— ACTIVITY —
Using the records below, give again exactly the lines from the line that contains "if pvExcludes.any (fun" through the line that contains "-- ===== CLAIM", both ends included, and only those.

*** Opening of MATERIAL SHOWN ***

-- pv_equiv track=rewrite | github.com/stackwalnuts/walnut | plugins/alive/scripts/alive-p2p.py | _should_exclude_package
-- ===== SOURCE A (Python) =====
-- _PACKAGE_EXCLUDES = {
--     "_kernel/now.json",
--     "_kernel/_generated",
--     "_kernel/history",
--     "_kernel/links.yaml",
--     "_kernel/people.yaml",
--     "_kernel/imports.json",
--     ".alive/_squirrels",
--     "desktop.ini",
-- }
--
-- _PACKAGE_EXCLUDE_NAMES = {
--     ".DS_Store",
--     "Thumbs.db",
--     "desktop.ini",
-- }
--
-- def _should_exclude_package(rel_path):
--     # type: (str) -> bool
--     """Return True if a POSIX relpath matches the system exclude list.
--
--     Only the hardcoded system excludes from ``_PACKAGE_EXCLUDES`` /
--     ``_PACKAGE_EXCLUDE_NAMES`` are applied here. User-supplied ``--exclude``
--     glob patterns and preset exclusions live in LD11's create CLI contract and
--     are applied by the CLI layer (task .5 / .7), after this helper returns
--     False.
--     """
--     if not rel_path:
--         return False
--     rel = rel_path.replace("\\", "/")
--
--     # Exact path prefix matches (covers both files and dir prefixes).
--     for pattern in _PACKAGE_EXCLUDES:
--         if rel == pattern or rel.startswith(pattern + "/"):
--             return True
--
--     # Name-only filter. Applies to any segment of the relpath, not just the
--     # leaf -- ``.DS_Store`` buried inside a bundle should still be excluded.
--     parts = rel.split("/")
--     for segment in parts:
--         if segment in _PACKAGE_EXCLUDE_NAMES:
--             return True
--         if segment.startswith("._"):
--             return True
--     return False
-- ===== SOURCE B (Python) =====
-- _PACKAGE_EXCLUDES = {
--     "_kernel/now.json",
--     "_kernel/_generated",
--     "_kernel/history",
--     "_kernel/links.yaml",
--     "_kernel/people.yaml",
--     "_kernel/imports.json",
--     ".alive/_squirrels",
--     "desktop.ini",
-- }
--
-- _PACKAGE_EXCLUDE_NAMES = {
--     ".DS_Store",
--     "Thumbs.db",
--     "desktop.ini",
-- }
--
--
-- def _should_exclude_package(rel_path):
--     # type: (str) -> bool
--     if not rel_path:
--         return False
--     parts = rel_path.replace("\\", "/").split("/")
--     # Walk the path's own ancestor prefixes and look each up in the exclude
--     # set, instead of scanning the pattern set with startswith.
--     if any("/".join(parts[:i]) in _PACKAGE_EXCLUDES for i in range(1, len(parts) + 1)):
--         return True
--     return any(s in _PACKAGE_EXCLUDE_NAMES or s.startswith("._") for s in parts)
-- ===== Notes on version B (the rewrite author's own statement) =====
-- stated objective: idiomatic
-- what changed: Instead of scanning the pattern set with string startswith tests, B splits the path once and looks up each cumulative slash-boundary ancestor prefix of the path in the exclude set, reusing the same parts list for the segment-name check.
import Mathlib
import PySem

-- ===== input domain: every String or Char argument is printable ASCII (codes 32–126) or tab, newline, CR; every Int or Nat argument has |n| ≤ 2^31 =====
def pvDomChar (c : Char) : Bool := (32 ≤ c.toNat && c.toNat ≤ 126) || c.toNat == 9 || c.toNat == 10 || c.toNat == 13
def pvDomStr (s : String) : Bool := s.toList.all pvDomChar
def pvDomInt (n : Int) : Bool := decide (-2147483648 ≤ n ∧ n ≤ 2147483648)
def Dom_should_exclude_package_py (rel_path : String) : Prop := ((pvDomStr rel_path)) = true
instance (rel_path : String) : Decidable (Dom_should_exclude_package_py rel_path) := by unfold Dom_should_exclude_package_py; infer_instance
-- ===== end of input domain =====

-- B replaces A's scan of the pattern set with startswith tests by a single split of the
-- path and a set lookup of each cumulative slash-boundary ancestor prefix (idiomatic).

-- ===== PORT A =====
-- module constant _PACKAGE_EXCLUDES (a set literal; held as its distinct elements)
def pvExcludes : List (List Char) :=
  ["_kernel/now.json".toList, "_kernel/_generated".toList, "_kernel/history".toList,
   "_kernel/links.yaml".toList, "_kernel/people.yaml".toList, "_kernel/imports.json".toList,
   ".alive/_squirrels".toList, "desktop.ini".toList]

-- module constant _PACKAGE_EXCLUDE_NAMES
def pvExcludeNames : List (List Char) :=
  [".DS_Store".toList, "Thumbs.db".toList, "desktop.ini".toList]

def should_exclude_package_py (rel_path : String) : Bool :=
  if rel_path.toList.isEmpty then false
  else
    let rel := PySem.Chars.replace rel_path.toList ['\\'] ['/']
    -- for pattern in _PACKAGE_EXCLUDES: if rel == pattern or rel.startswith(pattern + "/")
    if pvExcludes.any (fun pattern => rel == pattern || PySem.Chars.startswith rel (pattern ++ ['/'])) then
      true
    else
      -- parts = rel.split("/"); for segment in parts: …
      let parts := PySem.Chars.splitOn rel ['/']
      parts.any (fun segment =>
        pvExcludeNames.contains segment || PySem.Chars.startswith segment ['.', '_'])

-- ===== PORT B =====
def should_exclude_package_py_alt (rel_path : String) : Bool :=
  if rel_path.toList.isEmpty then false
  else
    let parts := PySem.Chars.splitOn (PySem.Chars.replace rel_path.toList ['\\'] ['/']) ['/']
    -- any("/".join(parts[:i]) in _PACKAGE_EXCLUDES for i in range(1, len(parts) + 1))
    if (PySem.List.pyRange 1 (PySem.List.len parts + 1) 1).any (fun i =>
        pvExcludes.contains (PySem.Chars.join ['/'] (PySem.List.slice parts none (some i)))) then
      true
    else
      -- any(s in _PACKAGE_EXCLUDE_NAMES or s.startswith("._") for s in parts)
      parts.any (fun s => pvExcludeNames.contains s || PySem.Chars.startswith s ['.', '_'])

-- ===== PRECONDITION & SPEC =====
def Spec_should_exclude_package_py (rel_path : String) (out : Bool) : Prop := out = should_exclude_package_py_alt rel_path
instance (rel_path : String) (out : Bool) : Decidable (Spec_should_exclude_package_py rel_path out) := by unfold Spec_should_exclude_package_py; infer_instance

-- ===== CLAIM (what is proved, stated in full; the proofs are below) =====
def Claim_equal_should_exclude_package_py : Prop := ∀ (rel_path : String), Dom_should_exclude_package_py rel_path → Spec_should_exclude_package_py rel_path (should_exclude_package_py rel_path)

-- ===== LEMMAS AND PROOFS =====

-- reference recursion for splitting on '/'
def pvSplit : List Char → List (List Char)
  | [] => [[]]
  | c :: rest => if c = '/' then [] :: pvSplit rest else (pvSplit rest).modifyHead (c :: ·)

lemma pvSplit_ne_nil (s : List Char) : pvSplit s ≠ [] := by
  induction s with
  | nil => simp [pvSplit]
  | cons c rest ih =>
    simp only [pvSplit]
    split_ifs
    · simp
    · cases h : pvSplit rest with
      | nil => exact absurd h ih
      | cons a l => simp

lemma modifyHead_modifyHead {α : Type} (f g : α → α) (l : List α) :
    (l.modifyHead g).modifyHead f = l.modifyHead (fun x => f (g x)) := by
  cases l <;> simp

lemma pvSplit_go (fuel : Nat) (l cur : List Char) (acc : List (List Char))
    (h : l.length < fuel) :
    PySem.Chars.splitOn.go ['/'] fuel l cur acc
      = acc.reverse ++ (pvSplit l).modifyHead (cur.reverse ++ ·) := by
  induction fuel generalizing l cur acc with
  | zero => omega
  | succ fuel ih =>
    cases l with
    | nil =>
      simp [PySem.Chars.splitOn.go, pvSplit]
    | cons c rest =>
      by_cases hc : c = '/'
      · subst hc
        have : (['/'] : List Char).isPrefixOf ('/' :: rest) = true := by
          simp [List.isPrefixOf]
        rw [PySem.Chars.splitOn.go]
        simp only [this, if_pos, List.length_singleton, List.drop_succ_cons, List.drop_zero]
        rw [ih rest [] (cur.reverse :: acc) (by simpa using Nat.lt_of_succ_lt_succ h)]
        cases hsr : pvSplit rest with
        | nil => exact absurd hsr (pvSplit_ne_nil rest)
        | cons a l => simp [pvSplit, hsr]
      · have : (['/'] : List Char).isPrefixOf (c :: rest) = false := by
          simp [List.isPrefixOf]
          exact fun hh => absurd hh.symm hc
        rw [PySem.Chars.splitOn.go]
        simp only [this, Bool.false_eq_true, if_neg, not_false_iff]
        rw [ih rest (c :: cur) acc (by simpa using Nat.lt_of_succ_lt_succ h)]
        simp only [pvSplit, hc, if_neg, not_false_iff, modifyHead_modifyHead]
        simp

lemma splitOn_eq_pvSplit (s : List Char) :
    PySem.Chars.splitOn s ['/'] = pvSplit s := by
  unfold PySem.Chars.splitOn
  rw [pvSplit_go s.length.succ s [] [] (Nat.lt_succ_self _)]
  cases h : pvSplit s <;> simp

lemma join_pvSplit (s : List Char) :
    PySem.Chars.join ['/'] (pvSplit s) = s := by
  induction s with
  | nil => simp [pvSplit, PySem.Chars.join_singleton]
  | cons c rest ih =>
    simp only [pvSplit]
    split_ifs with hc
    · subst hc
      cases h : pvSplit rest with
      | nil => exact absurd h (pvSplit_ne_nil rest)
      | cons a l =>
        rw [PySem.Chars.join_cons_cons]
        rw [← h, ih]
        simp
    · cases h : pvSplit rest with
      | nil => exact absurd h (pvSplit_ne_nil rest)
      | cons a l =>
        cases l with
        | nil =>
          simp only [List.modifyHead]
          rw [PySem.Chars.join_singleton]
          have := ih; rw [h, PySem.Chars.join_singleton] at this
          simp [this]
        | cons b l' =>
          simp only [List.modifyHead]
          rw [PySem.Chars.join_cons_cons]
          have := ih; rw [h, PySem.Chars.join_cons_cons] at this
          simp [← this]

lemma pvSplit_append (a b : List Char) :
    pvSplit (a ++ '/' :: b) = pvSplit a ++ pvSplit b := by
  induction a with
  | nil => simp [pvSplit]
  | cons c rest ih =>
    simp only [List.cons_append, pvSplit, ih]
    split_ifs
    · rfl
    · cases h : pvSplit rest with
      | nil => exact absurd h (pvSplit_ne_nil rest)
      | cons x l => simp [List.modifyHead]

lemma join_append (xs ys : List (List Char)) (hx : xs ≠ []) (hy : ys ≠ []) :
    PySem.Chars.join ['/'] (xs ++ ys)
      = PySem.Chars.join ['/'] xs ++ '/' :: PySem.Chars.join ['/'] ys := by
  induction xs with
  | nil => exact absurd rfl hx
  | cons x xs ih =>
    cases xs with
    | nil =>
      cases ys with
      | nil => exact absurd rfl hy
      | cons y ys =>
        rw [List.singleton_append, PySem.Chars.join_cons_cons, PySem.Chars.join_singleton]
        simp
    | cons x' xs' =>
      have ihh := ih (by simp)
      simp only [List.cons_append] at ihh ⊢
      rw [PySem.Chars.join_cons_cons, ihh, PySem.Chars.join_cons_cons]
      simp

-- the heart: A's pattern-set scan equals B's ancestor-prefix lookups
lemma prefix_scan_eq (rel : List Char) :
    (pvExcludes.any (fun pattern => rel == pattern || PySem.Chars.startswith rel (pattern ++ ['/'])))
      = ((PySem.List.pyRange 1 (PySem.List.len (PySem.Chars.splitOn rel ['/']) + 1) 1).any (fun i =>
          pvExcludes.contains (PySem.Chars.join ['/'] (PySem.List.slice (PySem.Chars.splitOn rel ['/']) none (some i))))) := by
  rw [splitOn_eq_pvSplit]
  set parts := pvSplit rel with hparts
  have hne : parts ≠ [] := pvSplit_ne_nil rel
  have hjoin : PySem.Chars.join ['/'] parts = rel := join_pvSplit rel
  have hlen : (1 : Int) ≤ parts.length := by
    have := List.length_pos_iff.mpr hne; omega
  apply Bool.eq_iff_iff.mpr
  simp only [List.any_eq_true, PySem.List.len_eq, Bool.or_eq_true, beq_iff_eq,
    PySem.Chars.startswith_iff, List.contains_eq_mem, decide_eq_true_eq,
    PySem.List.mem_pyRange_one]
  constructor
  · rintro ⟨p, hp, hcase⟩
    rcases hcase with hrel | ⟨tail, htail⟩
    · -- rel == p : take all parts
      refine ⟨(parts.length : Int), ⟨hlen, by omega⟩, ?_⟩
      rw [PySem.List.slice_to_natCast]
      rw [List.take_length, hjoin, hrel]; exact hp
    · -- rel = p ++ '/' :: tail
      have hsplit : parts = pvSplit p ++ pvSplit tail := by
        rw [hparts, ← htail, List.append_assoc, List.singleton_append]
        exact pvSplit_append p tail
      refine ⟨((pvSplit p).length : Int), ?_, ?_⟩
      · constructor
        · exact_mod_cast List.length_pos_iff.mpr (pvSplit_ne_nil p)
        · have h1 : 0 < (pvSplit tail).length := List.length_pos_iff.mpr (pvSplit_ne_nil tail)
          have h2 : parts.length = (pvSplit p).length + (pvSplit tail).length := by
            rw [hsplit]; simp
          omega
      · rw [PySem.List.slice_to_natCast]
        rw [hsplit, List.take_left, join_pvSplit]; exact hp
  · rintro ⟨i, ⟨h1, h2⟩, hmem⟩
    obtain ⟨k, rfl⟩ := Int.eq_ofNat_of_zero_le (by omega : (0:Int) ≤ i)
    rw [PySem.List.slice_to_natCast] at hmem
    have hk1 : 1 ≤ k := by exact_mod_cast h1
    have hk2 : k ≤ parts.length := by
      have : (k : Int) < parts.length + 1 := h2
      omega
    refine ⟨PySem.Chars.join ['/'] (parts.take k), hmem, ?_⟩
    by_cases hi : k = parts.length
    · left
      rw [hi, List.take_length, hjoin]
    · right
      have hilt : k < parts.length := by omega
      have hdecomp : parts = parts.take k ++ parts.drop k := (List.take_append_drop _ _).symm
      have htne : parts.take k ≠ [] := by
        intro hco
        rw [List.take_eq_nil_iff] at hco
        rcases hco with h | h
        · omega
        · exact hne h
      have hdne : parts.drop k ≠ [] := by
        intro hco
        rw [List.drop_eq_nil_iff] at hco
        omega
      refine ⟨PySem.Chars.join ['/'] (parts.drop k), ?_⟩
      have hrel2 : rel = PySem.Chars.join ['/'] (parts.take k)
          ++ '/' :: PySem.Chars.join ['/'] (parts.drop k) := by
        calc rel = PySem.Chars.join ['/'] parts := hjoin.symm
          _ = PySem.Chars.join ['/'] (parts.take k ++ parts.drop k) := by
              rw [← hdecomp]
          _ = _ := join_append _ _ htne hdne
      rw [List.append_assoc, List.singleton_append]
      exact hrel2.symm

-- ===== VERDICT (by name: the statement is the Claim_ definition above) =====
theorem should_exclude_package_py_spec : Claim_equal_should_exclude_package_py := by
  intro rel_path _
  unfold Spec_should_exclude_package_py
  unfold should_exclude_package_py should_exclude_package_py_alt
  by_cases h : rel_path.toList.isEmpty
  · simp [h]
  · simp only [h, Bool.false_eq_true, if_neg, not_false_iff]
    rw [prefix_scan_eq]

*** Close of MATERIAL SHOWN ***

— RESPONSE FOR THIS EXERCISE —
    if pvExcludes.any (fun pattern => rel == pattern || PySem.Chars.startswith rel (pattern ++ ['/'])) then
      true
    else
      -- parts = rel.split("/"); for segment in parts: …
      let parts := PySem.Chars.splitOn rel ['/']
      parts.any (fun segment =>
        pvExcludeNames.contains segment || PySem.Chars.startswith segment ['.', '_'])

-- ===== PORT B =====
def should_exclude_package_py_alt (rel_path : String) : Bool :=
  if rel_path.toList.isEmpty then false
  else
    let parts := PySem.Chars.splitOn (PySem.Chars.replace rel_path.toList ['\\'] ['/']) ['/']
    -- any("/".join(parts[:i]) in _PACKAGE_EXCLUDES for i in range(1, len(parts) + 1))
    if (PySem.List.pyRange 1 (PySem.List.len parts + 1) 1).any (fun i =>
        pvExcludes.contains (PySem.Chars.join ['/'] (PySem.List.slice parts none (some i)))) then
      true
    else
      -- any(s in _PACKAGE_EXCLUDE_NAMES or s.startswith("._") for s in parts)
      parts.any (fun s => pvExcludeNames.contains s || PySem.Chars.startswith s ['.', '_'])

-- ===== PRECONDITION & SPEC =====
def Spec_should_exclude_package_py (rel_path : String) (out : Bool) : Prop := out = should_exclude_package_py_alt rel_path
instance (rel_path : String) (out : Bool) : Decidable (Spec_should_exclude_package_py rel_path out) := by unfold Spec_should_exclude_package_py; infer_instance

-- ===== CLAIM (what is proved, stated in full; the proofs are below) =====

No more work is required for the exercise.